====== INFORMATION PROVIDED

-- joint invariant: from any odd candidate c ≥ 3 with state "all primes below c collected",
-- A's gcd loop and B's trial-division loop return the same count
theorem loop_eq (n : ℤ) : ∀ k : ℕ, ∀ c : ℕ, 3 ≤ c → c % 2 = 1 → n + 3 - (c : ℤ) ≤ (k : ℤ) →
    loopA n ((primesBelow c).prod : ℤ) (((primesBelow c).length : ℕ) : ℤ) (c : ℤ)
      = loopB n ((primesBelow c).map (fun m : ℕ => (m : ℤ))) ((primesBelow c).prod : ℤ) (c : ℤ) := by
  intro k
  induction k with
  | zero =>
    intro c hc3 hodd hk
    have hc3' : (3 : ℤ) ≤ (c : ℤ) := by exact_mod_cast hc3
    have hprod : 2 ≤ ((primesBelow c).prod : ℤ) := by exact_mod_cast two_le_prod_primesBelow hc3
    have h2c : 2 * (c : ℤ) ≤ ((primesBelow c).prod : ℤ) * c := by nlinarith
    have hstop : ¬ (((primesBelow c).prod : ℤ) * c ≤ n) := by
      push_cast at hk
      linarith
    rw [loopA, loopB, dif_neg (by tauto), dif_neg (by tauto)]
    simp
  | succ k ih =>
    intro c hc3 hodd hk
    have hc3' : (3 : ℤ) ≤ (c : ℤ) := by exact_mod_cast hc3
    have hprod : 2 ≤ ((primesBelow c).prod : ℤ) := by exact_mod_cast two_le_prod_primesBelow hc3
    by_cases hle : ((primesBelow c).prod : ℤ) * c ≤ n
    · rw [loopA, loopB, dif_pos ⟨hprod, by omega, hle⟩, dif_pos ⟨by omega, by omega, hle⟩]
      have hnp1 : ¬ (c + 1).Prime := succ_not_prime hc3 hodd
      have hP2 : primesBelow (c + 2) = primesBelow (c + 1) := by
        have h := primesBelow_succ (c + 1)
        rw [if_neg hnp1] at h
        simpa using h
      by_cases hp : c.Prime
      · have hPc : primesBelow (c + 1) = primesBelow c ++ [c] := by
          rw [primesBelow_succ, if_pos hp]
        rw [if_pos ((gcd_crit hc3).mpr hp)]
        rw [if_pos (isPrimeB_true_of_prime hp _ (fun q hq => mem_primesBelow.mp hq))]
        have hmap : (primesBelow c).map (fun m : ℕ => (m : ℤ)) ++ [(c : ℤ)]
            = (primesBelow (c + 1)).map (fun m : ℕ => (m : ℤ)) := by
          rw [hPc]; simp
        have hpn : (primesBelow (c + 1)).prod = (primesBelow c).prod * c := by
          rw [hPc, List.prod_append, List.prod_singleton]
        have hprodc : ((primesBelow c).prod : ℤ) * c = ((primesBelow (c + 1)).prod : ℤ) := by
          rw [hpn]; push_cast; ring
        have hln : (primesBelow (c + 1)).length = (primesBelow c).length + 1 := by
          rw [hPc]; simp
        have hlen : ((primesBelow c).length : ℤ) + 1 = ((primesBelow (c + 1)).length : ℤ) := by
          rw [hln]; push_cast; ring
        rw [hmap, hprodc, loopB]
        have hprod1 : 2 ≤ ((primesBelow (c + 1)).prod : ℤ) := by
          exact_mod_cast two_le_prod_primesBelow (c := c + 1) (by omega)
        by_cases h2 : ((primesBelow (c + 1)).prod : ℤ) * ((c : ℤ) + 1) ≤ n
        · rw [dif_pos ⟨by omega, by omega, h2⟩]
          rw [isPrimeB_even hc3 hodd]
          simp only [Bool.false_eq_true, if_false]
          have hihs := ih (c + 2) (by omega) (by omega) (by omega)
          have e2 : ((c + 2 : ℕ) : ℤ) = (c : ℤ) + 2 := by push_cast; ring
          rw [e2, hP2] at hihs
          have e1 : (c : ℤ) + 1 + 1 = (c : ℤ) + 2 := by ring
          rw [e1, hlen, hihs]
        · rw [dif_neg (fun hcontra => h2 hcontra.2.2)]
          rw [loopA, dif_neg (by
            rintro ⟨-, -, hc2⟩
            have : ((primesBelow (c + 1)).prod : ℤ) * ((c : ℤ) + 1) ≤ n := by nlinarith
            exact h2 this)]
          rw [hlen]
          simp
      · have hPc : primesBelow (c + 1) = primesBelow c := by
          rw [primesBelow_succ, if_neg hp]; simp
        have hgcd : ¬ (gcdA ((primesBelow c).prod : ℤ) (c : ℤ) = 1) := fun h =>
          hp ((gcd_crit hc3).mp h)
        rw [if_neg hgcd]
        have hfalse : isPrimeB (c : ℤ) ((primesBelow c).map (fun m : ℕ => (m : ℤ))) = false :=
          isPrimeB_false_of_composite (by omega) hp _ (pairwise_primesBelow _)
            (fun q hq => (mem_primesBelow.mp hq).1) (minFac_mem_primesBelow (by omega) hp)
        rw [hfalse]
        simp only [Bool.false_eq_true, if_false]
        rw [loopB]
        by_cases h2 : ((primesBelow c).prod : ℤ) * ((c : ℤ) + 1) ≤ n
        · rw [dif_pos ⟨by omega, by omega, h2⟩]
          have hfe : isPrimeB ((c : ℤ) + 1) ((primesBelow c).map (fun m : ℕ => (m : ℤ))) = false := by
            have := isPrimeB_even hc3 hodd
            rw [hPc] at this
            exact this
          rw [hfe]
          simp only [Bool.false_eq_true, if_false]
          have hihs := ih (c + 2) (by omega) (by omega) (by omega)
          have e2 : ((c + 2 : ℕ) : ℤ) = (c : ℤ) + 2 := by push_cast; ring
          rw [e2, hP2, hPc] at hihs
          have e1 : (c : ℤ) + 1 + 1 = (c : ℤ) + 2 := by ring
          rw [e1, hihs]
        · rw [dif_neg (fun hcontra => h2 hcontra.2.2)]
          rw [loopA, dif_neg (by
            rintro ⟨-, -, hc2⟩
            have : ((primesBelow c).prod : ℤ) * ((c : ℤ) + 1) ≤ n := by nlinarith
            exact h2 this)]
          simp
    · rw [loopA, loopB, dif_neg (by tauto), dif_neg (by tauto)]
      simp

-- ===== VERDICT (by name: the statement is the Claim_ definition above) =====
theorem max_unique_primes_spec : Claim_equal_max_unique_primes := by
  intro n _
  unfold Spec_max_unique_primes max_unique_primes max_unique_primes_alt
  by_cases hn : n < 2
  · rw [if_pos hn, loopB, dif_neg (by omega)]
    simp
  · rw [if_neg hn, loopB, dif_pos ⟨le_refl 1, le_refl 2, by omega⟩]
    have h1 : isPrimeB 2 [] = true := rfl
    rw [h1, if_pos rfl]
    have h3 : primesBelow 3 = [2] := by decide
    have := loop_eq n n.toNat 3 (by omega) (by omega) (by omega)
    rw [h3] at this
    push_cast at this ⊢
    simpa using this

============

ASSIGNED TASK>
Please report every line of the records above that contains the word "hodd".

ANSWER TO THIS TASK>
    intro c hc3 hodd hk
    intro c hc3 hodd hk
      have hnp1 : ¬ (c + 1).Prime := succ_not_prime hc3 hodd
          rw [isPrimeB_even hc3 hodd]
            have := isPrimeB_even hc3 hodd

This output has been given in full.